Stored data:
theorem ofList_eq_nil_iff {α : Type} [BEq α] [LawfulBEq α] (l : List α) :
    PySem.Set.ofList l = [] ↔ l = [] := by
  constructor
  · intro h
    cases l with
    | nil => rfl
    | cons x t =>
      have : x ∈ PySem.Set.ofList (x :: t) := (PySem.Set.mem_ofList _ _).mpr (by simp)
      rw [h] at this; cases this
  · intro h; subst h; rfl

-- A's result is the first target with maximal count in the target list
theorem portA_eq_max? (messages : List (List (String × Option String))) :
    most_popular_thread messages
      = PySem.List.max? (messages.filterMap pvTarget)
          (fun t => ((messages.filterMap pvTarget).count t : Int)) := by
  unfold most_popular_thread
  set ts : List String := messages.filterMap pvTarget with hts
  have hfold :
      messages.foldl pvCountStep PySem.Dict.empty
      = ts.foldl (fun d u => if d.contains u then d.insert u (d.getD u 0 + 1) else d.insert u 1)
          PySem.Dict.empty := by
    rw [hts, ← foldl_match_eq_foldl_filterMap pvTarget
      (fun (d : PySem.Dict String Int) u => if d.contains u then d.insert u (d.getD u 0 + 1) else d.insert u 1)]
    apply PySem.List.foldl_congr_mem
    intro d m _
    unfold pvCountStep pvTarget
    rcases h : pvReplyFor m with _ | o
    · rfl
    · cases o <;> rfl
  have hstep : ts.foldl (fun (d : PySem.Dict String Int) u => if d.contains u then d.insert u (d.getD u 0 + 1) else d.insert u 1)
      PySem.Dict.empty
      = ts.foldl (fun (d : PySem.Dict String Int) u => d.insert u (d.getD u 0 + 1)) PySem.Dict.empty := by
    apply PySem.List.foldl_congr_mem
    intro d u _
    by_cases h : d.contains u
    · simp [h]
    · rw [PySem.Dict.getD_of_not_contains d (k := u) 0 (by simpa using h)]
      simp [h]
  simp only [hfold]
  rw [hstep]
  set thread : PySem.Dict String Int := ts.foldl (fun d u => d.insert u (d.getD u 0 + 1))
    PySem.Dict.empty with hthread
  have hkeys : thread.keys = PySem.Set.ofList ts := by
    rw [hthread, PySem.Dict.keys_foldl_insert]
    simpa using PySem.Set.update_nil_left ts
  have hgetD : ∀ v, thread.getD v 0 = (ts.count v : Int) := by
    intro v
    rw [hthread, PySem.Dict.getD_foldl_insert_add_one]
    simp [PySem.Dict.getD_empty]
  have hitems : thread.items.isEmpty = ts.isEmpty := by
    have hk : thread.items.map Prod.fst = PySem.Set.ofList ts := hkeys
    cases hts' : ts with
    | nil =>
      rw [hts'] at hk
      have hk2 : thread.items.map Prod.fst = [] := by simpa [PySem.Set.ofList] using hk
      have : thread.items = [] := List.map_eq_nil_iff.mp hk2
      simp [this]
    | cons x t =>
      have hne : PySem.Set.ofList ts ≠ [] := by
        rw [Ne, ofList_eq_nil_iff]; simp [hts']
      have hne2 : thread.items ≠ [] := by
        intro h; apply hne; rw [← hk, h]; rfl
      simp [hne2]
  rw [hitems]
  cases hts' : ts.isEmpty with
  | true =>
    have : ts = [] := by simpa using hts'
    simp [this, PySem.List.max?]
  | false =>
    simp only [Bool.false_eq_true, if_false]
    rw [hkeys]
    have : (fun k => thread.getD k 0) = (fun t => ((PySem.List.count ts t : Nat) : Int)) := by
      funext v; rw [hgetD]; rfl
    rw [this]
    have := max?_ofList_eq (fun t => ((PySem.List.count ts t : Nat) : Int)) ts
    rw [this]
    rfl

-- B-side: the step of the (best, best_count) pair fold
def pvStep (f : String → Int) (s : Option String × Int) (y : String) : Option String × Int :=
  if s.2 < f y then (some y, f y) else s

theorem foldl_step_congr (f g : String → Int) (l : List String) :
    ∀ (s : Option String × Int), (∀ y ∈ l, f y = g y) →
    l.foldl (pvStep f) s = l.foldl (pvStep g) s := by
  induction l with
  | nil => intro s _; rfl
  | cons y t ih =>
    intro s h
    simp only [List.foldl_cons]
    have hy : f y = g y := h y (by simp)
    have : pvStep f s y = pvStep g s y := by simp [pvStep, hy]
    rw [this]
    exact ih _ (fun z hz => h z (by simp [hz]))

# Task goal
Print again the lines of the entries above that fall between the line holding "PySem.List.max? (messages.filterMap pvTarget)" and the line holding "rw [hthread, PySem.Dict.keys_foldl_insert]", inclusive, exactly as they stand.

# Response to this task
      = PySem.List.max? (messages.filterMap pvTarget)
          (fun t => ((messages.filterMap pvTarget).count t : Int)) := by
  unfold most_popular_thread
  set ts : List String := messages.filterMap pvTarget with hts
  have hfold :
      messages.foldl pvCountStep PySem.Dict.empty
      = ts.foldl (fun d u => if d.contains u then d.insert u (d.getD u 0 + 1) else d.insert u 1)
          PySem.Dict.empty := by
    rw [hts, ← foldl_match_eq_foldl_filterMap pvTarget
      (fun (d : PySem.Dict String Int) u => if d.contains u then d.insert u (d.getD u 0 + 1) else d.insert u 1)]
    apply PySem.List.foldl_congr_mem
    intro d m _
    unfold pvCountStep pvTarget
    rcases h : pvReplyFor m with _ | o
    · rfl
    · cases o <;> rfl
  have hstep : ts.foldl (fun (d : PySem.Dict String Int) u => if d.contains u then d.insert u (d.getD u 0 + 1) else d.insert u 1)
      PySem.Dict.empty
      = ts.foldl (fun (d : PySem.Dict String Int) u => d.insert u (d.getD u 0 + 1)) PySem.Dict.empty := by
    apply PySem.List.foldl_congr_mem
    intro d u _
    by_cases h : d.contains u
    · simp [h]
    · rw [PySem.Dict.getD_of_not_contains d (k := u) 0 (by simpa using h)]
      simp [h]
  simp only [hfold]
  rw [hstep]
  set thread : PySem.Dict String Int := ts.foldl (fun d u => d.insert u (d.getD u 0 + 1))
    PySem.Dict.empty with hthread
  have hkeys : thread.keys = PySem.Set.ofList ts := by
    rw [hthread, PySem.Dict.keys_foldl_insert]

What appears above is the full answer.